Lake Powell, Lake Mead — we created these outsized watering holes by replacing natural wonders like Glen Canyon with human wonders like the Glen Canyon Dam. Now America’s manmade lakes are going dry. Rebecca Solnit (with Edward Abbey looking closely over her shoulder) asks what might reappear as the desert reclaims itself.
When the Sierra Club pronounced Glen Canyon dead in 1963, the organization’s leaders expected it to stay dead under Lake Powell. But this old world is re-emerging, and its fate is being debated again. The future we foresee is often not the one we get, and Lake Powell is shriveling, thanks to more water consumption and less water supply than anyone anticipated. Beneath it lies not just canyons but spires, crests, labyrinths of sandstone, Anasazi ruins, petroglyphs, and burial sites, an intricate complexity hidden by water, depth lost in surface.
Dionne Searcey and photographer Adam Ferguson bring National Route 1 — the desert highway outside Diffa, Niger, where thousands have gathered to take shelter from the Boko Haram — vividly to life. Cheers to The New York Times for continuing its impressive experiments with digital, and especially for bending the medium to the story, rather than the other way around.
Construction stopped two years ago after attacks by Boko Haram spiked. [The road's] intended destination — oil fields near the border with Chad — is far away, about 80 miles beyond the choppy lip where the pavement suddenly cuts off, like an interrupted thought.
The Chinese are gone. Now, desperation spans the horizon instead: tens of thousands of ragged huts made from millet stalks, scraps of fabric, torn flour bags and sheets of tarp.

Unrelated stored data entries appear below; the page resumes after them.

-- pv_equiv track=rewrite | github.com/weichert/squadvault | scripts/_patch_ops_fix_pairing_gate_cta_placement_v3.py | inject_after_allowlist_in_fail_path
-- ===== SOURCE A (Python) =====
-- FAIL_ANCHOR = 'FAIL: patcher/wrapper pairing gate failed.'
--
-- ALLOWLIST_ANCHOR = 'scripts/patch_pair_allowlist_v1.txt'
--
-- CTA_ECHO_BLOCK = """\
-- echo
-- echo "=== NEXT: Fix patcher/wrapper pairing failures ==="
-- echo "1) Add the missing pair(s): scripts/patch_*.sh <-> scripts/_patch_*.py"
-- echo "2) Then regenerate the allowlist (if still needed):"
-- echo "   bash scripts/patch_ops_rewrite_patch_pair_allowlist_v2.sh"
-- echo "NOTE: scripts/patch_pair_allowlist_v1.txt is auto-generated; manual edits will be overwritten."
-- echo
-- """
--
-- def inject_after_allowlist_in_fail_path(raw: str) -> tuple[str, bool]:
--     lines = raw.splitlines(keepends=True)
--
--     # Find FAIL line
--     idx_fail = None
--     for i, line in enumerate(lines):
--         if FAIL_ANCHOR in line:
--             idx_fail = i
--             break
--     if idx_fail is None:
--         return raw, False
--
--     # Find allowlist path echo line AFTER FAIL
--     idx_allow = None
--     for j in range(idx_fail, len(lines)):
--         if ALLOWLIST_ANCHOR in lines[j]:
--             idx_allow = j
--             break
--     if idx_allow is None:
--         return raw, False
--
--     out: list[str] = []
--     for k, line in enumerate(lines):
--         out.append(line)
--         if k == idx_allow:
--             out.append(CTA_ECHO_BLOCK)
--
--     return "".join(out), True
-- ===== SOURCE B (Python) =====
-- FAIL_ANCHOR = 'FAIL: patcher/wrapper pairing gate failed.'
--
-- ALLOWLIST_ANCHOR = 'scripts/patch_pair_allowlist_v1.txt'
--
-- CTA_ECHO_BLOCK = """\
-- echo
-- echo "=== NEXT: Fix patcher/wrapper pairing failures ==="
-- echo "1) Add the missing pair(s): scripts/patch_*.sh <-> scripts/_patch_*.py"
-- echo "2) Then regenerate the allowlist (if still needed):"
-- echo "   bash scripts/patch_ops_rewrite_patch_pair_allowlist_v2.sh"
-- echo "NOTE: scripts/patch_pair_allowlist_v1.txt is auto-generated; manual edits will be overwritten."
-- echo
-- """
--
--
-- def inject_after_allowlist_in_fail_path(raw: str) -> tuple[str, bool]:
--     # Single pass: track whether the FAIL line has been seen and whether the
--     # CTA block has already been inserted; no index bookkeeping, no rebuild pass.
--     out: list[str] = []
--     seen_fail = False
--     inserted = False
--     for line in raw.splitlines(keepends=True):
--         out.append(line)
--         if FAIL_ANCHOR in line:
--             seen_fail = True
--         if seen_fail and not inserted and ALLOWLIST_ANCHOR in line:
--             out.append(CTA_ECHO_BLOCK)
--             inserted = True
--     if inserted:
--         return "".join(out), True
--     return raw, False
-- ===== Notes on version B (the rewrite author's own statement) =====
-- stated objective: simpler
-- what changed: Replaces A's three separate passes (find the FAIL line index, find the allowlist line index from there, rebuild with an enumerate loop) by one traversal of the lines that appends to the output while maintaining seen_fail/inserted flags.
import Mathlib
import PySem

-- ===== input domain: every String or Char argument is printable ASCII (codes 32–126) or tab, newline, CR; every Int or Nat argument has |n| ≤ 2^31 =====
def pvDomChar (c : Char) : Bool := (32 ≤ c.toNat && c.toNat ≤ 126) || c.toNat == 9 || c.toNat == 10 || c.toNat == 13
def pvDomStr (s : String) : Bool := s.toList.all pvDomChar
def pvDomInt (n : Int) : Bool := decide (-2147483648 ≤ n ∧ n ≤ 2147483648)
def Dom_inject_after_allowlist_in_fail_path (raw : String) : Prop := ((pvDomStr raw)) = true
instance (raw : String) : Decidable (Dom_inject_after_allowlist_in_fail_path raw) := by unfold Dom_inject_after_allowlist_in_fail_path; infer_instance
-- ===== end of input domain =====

-- B replaces A's three passes (find FAIL index, find allowlist index, rebuild) by a single
-- flag-tracking traversal of the lines; equivalence of the return values is proved below.


-- module constants (shared by both Pythons)
def pvFailAnchor : List Char := "FAIL: patcher/wrapper pairing gate failed.".toList

def pvAllowAnchor : List Char := "scripts/patch_pair_allowlist_v1.txt".toList

def pvCtaBlock : List Char :=
  ("echo\necho \"=== NEXT: Fix patcher/wrapper pairing failures ===\"\necho \"1) Add the missing pair(s): scripts/patch_*.sh <-> scripts/_patch_*.py\"\necho \"2) Then regenerate the allowlist (if still needed):\"\necho \"   bash scripts/patch_ops_rewrite_patch_pair_allowlist_v2.sh\"\necho \"NOTE: scripts/patch_pair_allowlist_v1.txt is auto-generated; manual edits will be overwritten.\"\necho\n").toList

-- raw.splitlines(keepends=True), ported by hand (PySem.splitlines drops the ends):
-- exact on the domain's characters, where the only line breaks are '\n', '\r' and '\r\n'
-- (Python's extra break characters '\v', '\f', '\x1c'-'\x1e', '\x85', … lie outside Dom_).
def pvSplitLinesKeep (cs : List Char) (acc : List Char) : List (List Char) :=
  match cs with
  | [] => if acc.isEmpty then [] else [acc.reverse]
  | '\r' :: '\n' :: rest => (acc.reverse ++ ['\r', '\n']) :: pvSplitLinesKeep rest []
  | '\n' :: rest => (acc.reverse ++ ['\n']) :: pvSplitLinesKeep rest []
  | '\r' :: rest => (acc.reverse ++ ['\r']) :: pvSplitLinesKeep rest []
  | c :: rest => pvSplitLinesKeep rest (c :: acc)

-- ===== PORT A =====
-- A's two search loops ('for i, line in enumerate(lines): … break' and
-- 'for j in range(idx_fail, len(lines)): …'): first index ≥ j whose line satisfies p.
def pvFindFrom (p : List Char → Bool) (lines : List (List Char)) (j : Nat) : Option Nat :=
  match h : lines[j]? with
  | none => none
  | some l => if p l then some j else pvFindFrom p lines (j + 1)
termination_by lines.length - j
decreasing_by
  have hj : j < lines.length := List.getElem?_eq_some_iff.mp h |>.1
  omega

def inject_after_allowlist_in_fail_path (raw : String) : String × Bool :=
  let lines := pvSplitLinesKeep raw.toList []
  match pvFindFrom (fun l => PySem.Chars.isIn pvFailAnchor l) lines 0 with
  | none => (raw, false)
  | some idxFail =>
    match pvFindFrom (fun l => PySem.Chars.isIn pvAllowAnchor l) lines idxFail with
    | none => (raw, false)
    | some idxAllow =>
      let out := (PySem.List.enumerate lines 0).foldl
        (fun out kl => (out ++ [kl.2]) ++ (if kl.1 == (idxAllow : Int) then [pvCtaBlock] else [])) []
      (String.ofList (PySem.Chars.join [] out), true)

-- ===== PORT B =====
-- B's single loop: state = (out, seen_fail, inserted).
def pvBLoop (ls : List (List Char)) (out : List (List Char)) (seen ins : Bool) :
    List (List Char) × Bool :=
  match ls with
  | [] => (out, ins)
  | l :: rest =>
    let out' := out ++ [l]
    let seen' := seen || PySem.Chars.isIn pvFailAnchor l
    if seen' && !ins && PySem.Chars.isIn pvAllowAnchor l then
      pvBLoop rest (out' ++ [pvCtaBlock]) seen' true
    else
      pvBLoop rest out' seen' ins

def inject_after_allowlist_in_fail_path_alt (raw : String) : String × Bool :=
  let r := pvBLoop (pvSplitLinesKeep raw.toList []) [] false false
  if r.2 then (String.ofList (PySem.Chars.join [] r.1), true) else (raw, false)

-- ===== PRECONDITION & SPEC =====
def Spec_inject_after_allowlist_in_fail_path (raw : String) (out : String × Bool) : Prop := out = inject_after_allowlist_in_fail_path_alt raw
instance (raw : String) (out : String × Bool) : Decidable (Spec_inject_after_allowlist_in_fail_path raw out) := by unfold Spec_inject_after_allowlist_in_fail_path; infer_instance

-- ===== CLAIM (what is proved, stated in full; the proofs are below) =====
def Claim_equal_inject_after_allowlist_in_fail_path : Prop := ∀ (raw : String), Dom_inject_after_allowlist_in_fail_path raw → Spec_inject_after_allowlist_in_fail_path raw (inject_after_allowlist_in_fail_path raw)

-- ===== LEMMAS AND PROOFS =====

-- once inserted, B's loop only copies the remaining lines
theorem pvBLoop_inserted (ls : List (List Char)) (out : List (List Char)) (seen : Bool) :
    pvBLoop ls out seen true = (out ++ ls, true) := by
  induction ls generalizing out seen with
  | nil => simp [pvBLoop]
  | cons l rest ih => simp [pvBLoop, ih]

-- after the FAIL line has been seen: insert after the first allowlist line
theorem pvBLoop_seen (ls : List (List Char)) (out : List (List Char)) :
    pvBLoop ls out true false =
      match ls.findIdx? (fun l => PySem.Chars.isIn pvAllowAnchor l) with
      | none => (out ++ ls, false)
      | some j => (out ++ (ls.take (j + 1) ++ [pvCtaBlock] ++ ls.drop (j + 1)), true) := by
  induction ls generalizing out with
  | nil => simp [pvBLoop]
  | cons l rest ih =>
    by_cases h : PySem.Chars.isIn pvAllowAnchor l
    · simp [pvBLoop, h, pvBLoop_inserted, List.findIdx?_cons]
    · simp only [pvBLoop, Bool.true_or, h, Bool.and_false, if_neg, Bool.false_eq_true,
        not_false_eq_true, ih, List.findIdx?_cons, Bool.and_true, Bool.not_false]
      cases hf : rest.findIdx? (fun l => PySem.Chars.isIn pvAllowAnchor l) with
      | none => simp
      | some j => simp [List.take_succ_cons, List.drop_succ_cons]

-- full characterisation of B's loop from the initial state
theorem pvBLoop_start (ls : List (List Char)) (out : List (List Char)) :
    pvBLoop ls out false false =
      match ls.findIdx? (fun l => PySem.Chars.isIn pvFailAnchor l) with
      | none => (out ++ ls, false)
      | some i =>
        match (ls.drop i).findIdx? (fun l => PySem.Chars.isIn pvAllowAnchor l) with
        | none => (out ++ ls, false)
        | some j =>
          (out ++ (ls.take (i + j + 1) ++ [pvCtaBlock] ++ ls.drop (i + j + 1)), true) := by
  induction ls generalizing out with
  | nil => simp [pvBLoop]
  | cons l rest ih =>
    by_cases h : PySem.Chars.isIn pvFailAnchor l
    · have hstep : pvBLoop (l :: rest) out false false = pvBLoop (l :: rest) out true false := by
        simp [pvBLoop, h]
      rw [hstep, pvBLoop_seen]
      simp only [List.findIdx?_cons, h, if_pos, List.drop_zero]
      cases ha : (l :: rest).findIdx? (fun l => PySem.Chars.isIn pvAllowAnchor l) <;> simp
    · simp only [pvBLoop, Bool.false_or, h, Bool.false_and, if_neg,
        Bool.false_eq_true, not_false_eq_true, ih, List.findIdx?_cons]
      cases hf : rest.findIdx? (fun l => PySem.Chars.isIn pvFailAnchor l) with
      | none => simp
      | some i =>
        simp only [Option.map_some, List.drop_succ_cons]
        cases ha : (rest.drop i).findIdx? (fun l => PySem.Chars.isIn pvAllowAnchor l) with
        | none => simp
        | some j =>
          have e1 : i + 1 + j + 1 = (i + j + 1) + 1 := by omega
          have e2 : i + 1 + j = i + j + 1 := by omega
          simp [e2, List.take_succ_cons]

-- A's index-driven search = findIdx? on the dropped prefix
theorem pvFindFrom_eq (p : List Char → Bool) (lines : List (List Char)) (j : Nat) :
    pvFindFrom p lines j = ((lines.drop j).findIdx? p).map (j + ·) := by
  fun_induction pvFindFrom p lines j with
  | case1 j h =>
    have : lines.length ≤ j := by
      by_contra hc
      simp [List.getElem?_eq_getElem (by omega : j < lines.length)] at h
    simp [List.drop_eq_nil_of_le this]
  | case2 j l h hp =>
    have hj : j < lines.length := List.getElem?_eq_some_iff.mp h |>.1
    have hd : lines.drop j = lines[j] :: lines.drop (j + 1) := List.drop_eq_getElem_cons hj
    have hl : lines[j] = l := by simpa using List.getElem?_eq_some_iff.mp h |>.2
    rw [hd, hl, List.findIdx?_cons, if_pos hp]
    simp
  | case3 j l h hp ih =>
    have hj : j < lines.length := List.getElem?_eq_some_iff.mp h |>.1
    have hd : lines.drop j = lines[j] :: lines.drop (j + 1) := List.drop_eq_getElem_cons hj
    have hl : lines[j] = l := by simpa using List.getElem?_eq_some_iff.mp h |>.2
    rw [hd, hl, List.findIdx?_cons, if_neg (by simp [hp]), ih]
    cases (lines.drop (j + 1)).findIdx? p
    · simp
    · simp; omega

-- the enumerate/flatMap body never fires when every index exceeds the target
theorem pvEnumFlatMap_lt (ls : List (List Char)) (s t : Int) (hlt : t < s) :
    (PySem.List.enumerate ls s).flatMap
      (fun kl => [kl.2] ++ (if kl.1 == t then [pvCtaBlock] else [])) = ls := by
  induction ls generalizing s with
  | nil => simp [PySem.List.enumerate_nil]
  | cons l rest ih =>
    rw [PySem.List.enumerate_cons]
    simp only [List.flatMap_cons]
    rw [if_neg (by simp; omega), ih (s + 1) (by omega)]
    simp

-- the enumerate/flatMap pass inserts the block exactly after index k
theorem pvEnumFlatMap_insert (ls : List (List Char)) (s t : Int) (k : Nat)
    (ht : t = s + k) (hk : k < ls.length) :
    (PySem.List.enumerate ls s).flatMap
      (fun kl => [kl.2] ++ (if kl.1 == t then [pvCtaBlock] else [])) =
      ls.take (k + 1) ++ [pvCtaBlock] ++ ls.drop (k + 1) := by
  induction ls generalizing s k with
  | nil => simp at hk
  | cons l rest ih =>
    rw [PySem.List.enumerate_cons]
    simp only [List.flatMap_cons]
    cases k with
    | zero =>
      rw [if_pos (by simp; omega), pvEnumFlatMap_lt rest (s + 1) t (by omega)]
      simp
    | succ k =>
      rw [if_neg (by simp; omega), ih (s + 1) k (by omega) (by simpa using hk)]
      simp [List.take_succ_cons, List.drop_succ_cons]

-- rewrite A's foldl into the flatMap form
theorem pvFoldl_enum (lines : List (List Char)) (t : Int) :
    (PySem.List.enumerate lines 0).foldl
      (fun out kl => (out ++ [kl.2]) ++ (if kl.1 == t then [pvCtaBlock] else [])) [] =
      (PySem.List.enumerate lines 0).flatMap
        (fun kl => [kl.2] ++ (if kl.1 == t then [pvCtaBlock] else [])) := by
  have : (fun (out : List (List Char)) (kl : Int × List Char) =>
      (out ++ [kl.2]) ++ (if kl.1 == t then [pvCtaBlock] else [])) =
      (fun out kl => out ++ ([kl.2] ++ (if kl.1 == t then [pvCtaBlock] else []))) := by
    funext out kl; simp
  rw [this, PySem.List.foldl_append_eq_flatMap]
  simp

-- ===== VERDICT (by name: the statement is the Claim_ definition above) =====
theorem inject_after_allowlist_in_fail_path_spec : Claim_equal_inject_after_allowlist_in_fail_path := by
  intro raw _
  unfold Spec_inject_after_allowlist_in_fail_path
  unfold inject_after_allowlist_in_fail_path inject_after_allowlist_in_fail_path_alt
  rw [pvBLoop_start]
  simp only [pvFindFrom_eq, List.drop_zero, Nat.zero_add, List.nil_append]
  cases hf : (pvSplitLinesKeep raw.toList []).findIdx? (fun l => PySem.Chars.isIn pvFailAnchor l) with
  | none => simp
  | some i =>
    have hi : i < (pvSplitLinesKeep raw.toList []).length :=
      (List.findIdx?_eq_some_iff_findIdx_eq.mp hf).1
    simp only [Option.map_some]
    cases ha : ((pvSplitLinesKeep raw.toList []).drop i).findIdx?
        (fun l => PySem.Chars.isIn pvAllowAnchor l) with
    | none => simp
    | some j =>
      have hj : j < ((pvSplitLinesKeep raw.toList []).drop i).length :=
        (List.findIdx?_eq_some_iff_findIdx_eq.mp ha).1
      have hij : i + j < (pvSplitLinesKeep raw.toList []).length := by
        simp at hj; omega
      simp only [Option.map_some]
      rw [pvFoldl_enum, pvEnumFlatMap_insert (pvSplitLinesKeep raw.toList []) 0
        (((i + j : Nat) : Int)) (i + j) (by omega) hij]
      simp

From the air, they look like scattered piles of hay.
Many have been living here for more than two years.
Neil Gaiman reads in Seattle tonight, to a sold-out house. Here’s Ursula Le Guin with a charmingly curmudgeonly critique of Gaiman’s new and already beloved retelling of the Norse myths.
Gaiman plays down the extreme strangeness of some of the material and defuses its bleakness by a degree of self-satire. There is a good deal of humour in the stories, the kind most children like — seeing a braggart take a pratfall, watching the cunning little fellow outwit the big dumb bully. Gaiman handles this splendidly. Yet I wonder if he tries too hard to tame something intractably feral, to domesticate a troll.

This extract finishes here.